Nanolithography and Patterning
Wednesday, November 15, 2006 2:00 PM in Room 2016
NS+NM-WeA-1 Direct Deposition of Ordered Polymer Nanostructures in UHV via thermal Dip-Pen Nanolithography
P.E. Sheehan, M. Yang, A.R. Laracuent (Naval Research Laboratory); B.A. Nelson, W.P. King (Georgia Tech); L.J. Whitman (Naval Research Laboratory)

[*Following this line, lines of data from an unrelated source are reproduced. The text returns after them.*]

-- pv_equiv track=rewrite | github.com/lyeeonardo/football | dataset_pipeline/splitting.py | _select_positive_donor
-- ===== SOURCE A (Python) =====
-- from typing import Any, Dict, Iterable, List, Tuple, TYPE_CHECKING
--
-- def _select_positive_donor(
--
--     split_positive_sessions: Dict[str, int],
--     exclude: str,
-- ) -> str | None:
--     donors = [
--         name
--         for name, positives in split_positive_sessions.items()
--         if name != exclude and positives > 1
--     ]
--     if not donors:
--         donors = [
--             name
--             for name, positives in split_positive_sessions.items()
--             if name != exclude and positives > 0
--         ]
--     if not donors:
--         return None
--     return max(donors, key=lambda name: split_positive_sessions[name])
-- ===== SOURCE B (Python) =====
-- def _select_positive_donor(
--     split_positive_sessions,
--     exclude,
-- ):
--     best_high = None  # (name, positives) with positives > 1
--     best_low = None   # (name, positives) with positives > 0
--     for name, positives in split_positive_sessions.items():
--         if name != exclude and positives > 0:
--             if best_low is None or positives > best_low[1]:
--                 best_low = (name, positives)
--             if positives > 1 and (best_high is None or positives > best_high[1]):
--                 best_high = (name, positives)
--     if best_high is not None:
--         return best_high[0]
--     if best_low is not None:
--         return best_low[0]
--     return None
-- ===== Notes on version B (the rewrite author's own statement) =====
-- stated objective: alternative
-- what changed: Replaced A's two filtered list comprehensions plus max(..., key=dict lookup) with a single pass over the items maintaining two running (name, positives) maxima (best for positives>1 and for positives>0), updating only on strict improvement to keep max's first-maximum tie-breaking.
import Mathlib
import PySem

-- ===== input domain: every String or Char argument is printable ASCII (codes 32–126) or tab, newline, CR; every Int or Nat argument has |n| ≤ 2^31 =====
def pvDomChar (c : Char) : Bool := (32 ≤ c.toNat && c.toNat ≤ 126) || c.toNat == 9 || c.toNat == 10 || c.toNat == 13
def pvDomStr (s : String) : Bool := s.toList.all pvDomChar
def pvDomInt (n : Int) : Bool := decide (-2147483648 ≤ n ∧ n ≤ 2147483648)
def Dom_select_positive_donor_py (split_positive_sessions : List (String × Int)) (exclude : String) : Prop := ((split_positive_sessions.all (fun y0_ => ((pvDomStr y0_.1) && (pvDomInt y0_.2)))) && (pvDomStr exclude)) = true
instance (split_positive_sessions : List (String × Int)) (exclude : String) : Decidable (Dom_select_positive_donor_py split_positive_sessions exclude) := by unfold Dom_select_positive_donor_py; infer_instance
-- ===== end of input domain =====

-- B replaces A's two comprehensions + max(..., key=dict lookup) by a single pass keeping two
-- running (name, positives) maxima; same return value, one traversal, no lookups (objective: simpler/alternative).

-- ===== PORT A =====
-- literal transliteration of A: two filtered comprehensions, then Python's max with key = dict lookup
-- (max over a nonempty list = fold from the head, updating only on strict improvement, as Python's max does).
def select_positive_donor_py (split_positive_sessions : List (String × Int)) (exclude : String) : Option String :=
  let donors := (split_positive_sessions.filter (fun nv => nv.1 != exclude && nv.2 > 1)).map Prod.fst
  let donors := if donors.isEmpty then (split_positive_sessions.filter (fun nv => nv.1 != exclude && nv.2 > 0)).map Prod.fst else donors
  match donors with
  | [] => none
  | h :: t => some (t.foldl (fun best n =>
      if (PySem.Dict.mk split_positive_sessions).getD n 0 > (PySem.Dict.mk split_positive_sessions).getD best 0 then n else best) h)

-- ===== PORT B =====
-- B-side helper: update a running (name, positives) maximum on strict improvement
def pvBest (b : Option (String × Int)) (nv : String × Int) : Option (String × Int) :=
  match b with
  | none => some nv
  | some p => if nv.2 > p.2 then some nv else some p

def select_positive_donor_py_alt (split_positive_sessions : List (String × Int)) (exclude : String) : Option String :=
  let st := split_positive_sessions.foldl
    (fun (acc : Option (String × Int) × Option (String × Int)) nv =>
      if nv.1 != exclude && nv.2 > 0 then
        (if nv.2 > 1 then pvBest acc.1 nv else acc.1, pvBest acc.2 nv)
      else acc) (none, none)
  match st.1 with
  | some p => some p.1
  | none =>
    match st.2 with
    | some p => some p.1
    | none => none

-- ===== PRECONDITION & SPEC =====
-- Pre_ excludes association lists with duplicate keys: no Python dict has duplicate keys (dict
-- construction collapses them), so such lists represent no input of the original function.
def Pre_select_positive_donor_py (split_positive_sessions : List (String × Int)) (exclude : String) : Prop :=
  (split_positive_sessions.map Prod.fst).Nodup

instance (split_positive_sessions : List (String × Int)) (exclude : String) : Decidable (Pre_select_positive_donor_py split_positive_sessions exclude) := by unfold Pre_select_positive_donor_py; infer_instance

def pvWitness_select_positive_donor_py : (List (String × Int)) × String := ([("a", 2), ("b", 1)], "c")

def Spec_select_positive_donor_py (split_positive_sessions : List (String × Int)) (exclude : String) (out : Option String) : Prop := out = select_positive_donor_py_alt split_positive_sessions exclude
instance (split_positive_sessions : List (String × Int)) (exclude : String) (out : Option String) : Decidable (Spec_select_positive_donor_py split_positive_sessions exclude out) := by unfold Spec_select_positive_donor_py; infer_instance

-- ===== CLAIM (what is proved, stated in full; the proofs are below) =====
def Claim_equal_select_positive_donor_py : Prop := ∀ (split_positive_sessions : List (String × Int)) (exclude : String), Dom_select_positive_donor_py split_positive_sessions exclude → Pre_select_positive_donor_py split_positive_sessions exclude → Spec_select_positive_donor_py split_positive_sessions exclude (select_positive_donor_py split_positive_sessions exclude)

-- ===== LEMMAS AND PROOFS =====

-- total version of pvBest once the accumulator is set
def pvStep (b : String × Int) (nv : String × Int) : String × Int :=
  if nv.2 > b.2 then nv else b

theorem foldl_pvBest_some (fl : List (String × Int)) (b : String × Int) :
    fl.foldl pvBest (some b) = some (fl.foldl pvStep b) := by
  induction fl generalizing b with
  | nil => rfl
  | cons nv t ih =>
      simp only [List.foldl, pvBest, pvStep]
      split_ifs <;> exact ih _

theorem foldl_pvBest_none (h : String × Int) (t : List (String × Int)) :
    (h :: t).foldl pvBest none = some (t.foldl pvStep h) := by
  rw [List.foldl_cons]; exact foldl_pvBest_some t h

-- B's single pass computes the two filtered folds
theorem foldB_split (d : List (String × Int)) (exclude : String)
    (h l : Option (String × Int)) :
    d.foldl (fun (acc : Option (String × Int) × Option (String × Int)) nv =>
        if nv.1 != exclude && nv.2 > 0 then
          (if nv.2 > 1 then pvBest acc.1 nv else acc.1, pvBest acc.2 nv)
        else acc) (h, l)
    = ((d.filter (fun nv => nv.1 != exclude && nv.2 > 1)).foldl pvBest h,
       (d.filter (fun nv => nv.1 != exclude && nv.2 > 0)).foldl pvBest l) := by
  induction d generalizing h l with
  | nil => rfl
  | cons nv t ih =>
      rw [List.foldl_cons, List.filter_cons, List.filter_cons]
      by_cases hlow : (nv.1 != exclude && nv.2 > 0) = true
      · rw [if_pos hlow]
        by_cases hhi : nv.2 > 1
        · have hh : (nv.1 != exclude && nv.2 > 1) = true := by
            simp only [Bool.and_eq_true, decide_eq_true_eq] at hlow ⊢
            exact ⟨hlow.1, hhi⟩
          rw [if_pos hhi, if_pos hh, if_pos hlow, List.foldl_cons, List.foldl_cons, ih]
        · have hh : ¬ (nv.1 != exclude && nv.2 > 1) = true := by
            simp only [Bool.and_eq_true, decide_eq_true_eq, not_and]
            intro _; exact hhi
          rw [if_neg hhi, if_neg hh, if_pos hlow, List.foldl_cons, ih]
      · have hh : ¬ (nv.1 != exclude && nv.2 > 1) = true := by
          intro hcon
          apply hlow
          simp only [Bool.and_eq_true, decide_eq_true_eq] at hcon ⊢
          exact ⟨hcon.1, by omega⟩
        rw [if_neg hlow, if_neg hh, if_neg hlow, ih]

-- with distinct keys, looking up an entry of d gives that entry's value
theorem lookup_entry (d : List (String × Int)) (hnd : (d.map Prod.fst).Nodup)
    (nv : String × Int) (hm : nv ∈ d) :
    (PySem.Dict.mk d).getD nv.1 0 = nv.2 :=
  PySem.Dict.getD_of_mem_items (d := PySem.Dict.mk d) (k := nv.1) (v := nv.2) hm hnd 0

-- A's name-fold with dict lookups equals the pair-fold when lookups are faithful
theorem fold_names_eq (d : List (String × Int)) (fl : List (String × Int))
    (hfl : ∀ nv ∈ fl, (PySem.Dict.mk d).getD nv.1 0 = nv.2)
    (b : String × Int) (hb : (PySem.Dict.mk d).getD b.1 0 = b.2) :
    (fl.map Prod.fst).foldl (fun best n =>
        if (PySem.Dict.mk d).getD n 0 > (PySem.Dict.mk d).getD best 0 then n else best) b.1
    = (fl.foldl pvStep b).1 := by
  induction fl generalizing b with
  | nil => rfl
  | cons nv t ih =>
      have hnv := hfl nv (List.mem_cons_self ..)
      simp only [List.map, List.foldl, pvStep, hnv, hb]
      split_ifs with hc
      · exact ih (fun x hx => hfl x (List.mem_cons_of_mem _ hx)) nv hnv
      · exact ih (fun x hx => hfl x (List.mem_cons_of_mem _ hx)) b hb

theorem select_positive_donor_py_spec : Claim_equal_select_positive_donor_py := by
  intro d exclude _ hpre
  unfold Spec_select_positive_donor_py select_positive_donor_py select_positive_donor_py_alt
  rw [foldB_split]
  have hfaith : ∀ (p : (String × Int) → Bool) (nv : String × Int),
      nv ∈ d.filter p → (PySem.Dict.mk d).getD nv.1 0 = nv.2 := by
    intro p nv hm
    exact lookup_entry d hpre nv (List.mem_of_mem_filter hm)
  cases hH : d.filter (fun nv => nv.1 != exclude && nv.2 > 1) with
  | cons nvh th =>
      rw [foldl_pvBest_none]
      have := fold_names_eq d th
        (fun x hx => hfaith _ x (hH ▸ List.mem_cons_of_mem _ hx)) nvh
        (hfaith _ nvh (hH ▸ List.mem_cons_self ..))
      simp [this]
  | nil =>
      simp only [List.map_nil, List.isEmpty_nil, if_true]
      cases hL : d.filter (fun nv => nv.1 != exclude && nv.2 > 0) with
      | nil => rfl
      | cons nvl tl =>
          rw [foldl_pvBest_none]
          have := fold_names_eq d tl
            (fun x hx => hfaith _ x (hL ▸ List.mem_cons_of_mem _ hx)) nvl
            (hfaith _ nvl (hL ▸ List.mem_cons_self ..))
          simp [this]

In thermal Dip Pen Nanolithography (tDPN) a heated atomic force microscope cantilever controls the deposition of a solid ink, acting like a nanoscale soldering iron. tDPN has several advantages over conventional DPN. Control over writing is greatly improved deposition may be turned on or off and the deposition rate easily changed without breaking contact with the surface. In addition, imaging with a cool tip does not appear to contaminate the surface, thereby allowing in situ confirmation of the deposited pattern. Finally, tDPN can deposit a range of materials that are immobile at room temperature from semiconductors to insulators to metals. Thermal DPN is particularly suited to the deposition of polymers. To date, mylar, MEH-PPV, and poly(3-dodecylthiophene) [PDDT] have all been successfully deposited. PDDT is of particular interest as a conducting polymer with great potential for use in organic electronic devices. Using tDPN, well-ordered PDDT nanostructures have been deposited on silicon oxide and gold surfaces with layer-by-layer thickness control. By adjusting the tip heating power and the writing speed, we can vary the polymer thickness from a single monolayer (~2.6 nm) to tens of monolayers with lateral dimensions below 100 nm. Moreover, the morphology of the nanostructure suggests that the polymer strands are aligned along the path of the AFM tip. Unlike conventional DPN inks, the low vapor pressure of solvent-free polymers allows deposition in Ultra High Vacuum (UHV). We have deposited in UHV single monolayers of highly-ordered PDDT nanostructures on clean Si(001)-(2x1). The electronic and crystallographic properties of these structures will be discussed.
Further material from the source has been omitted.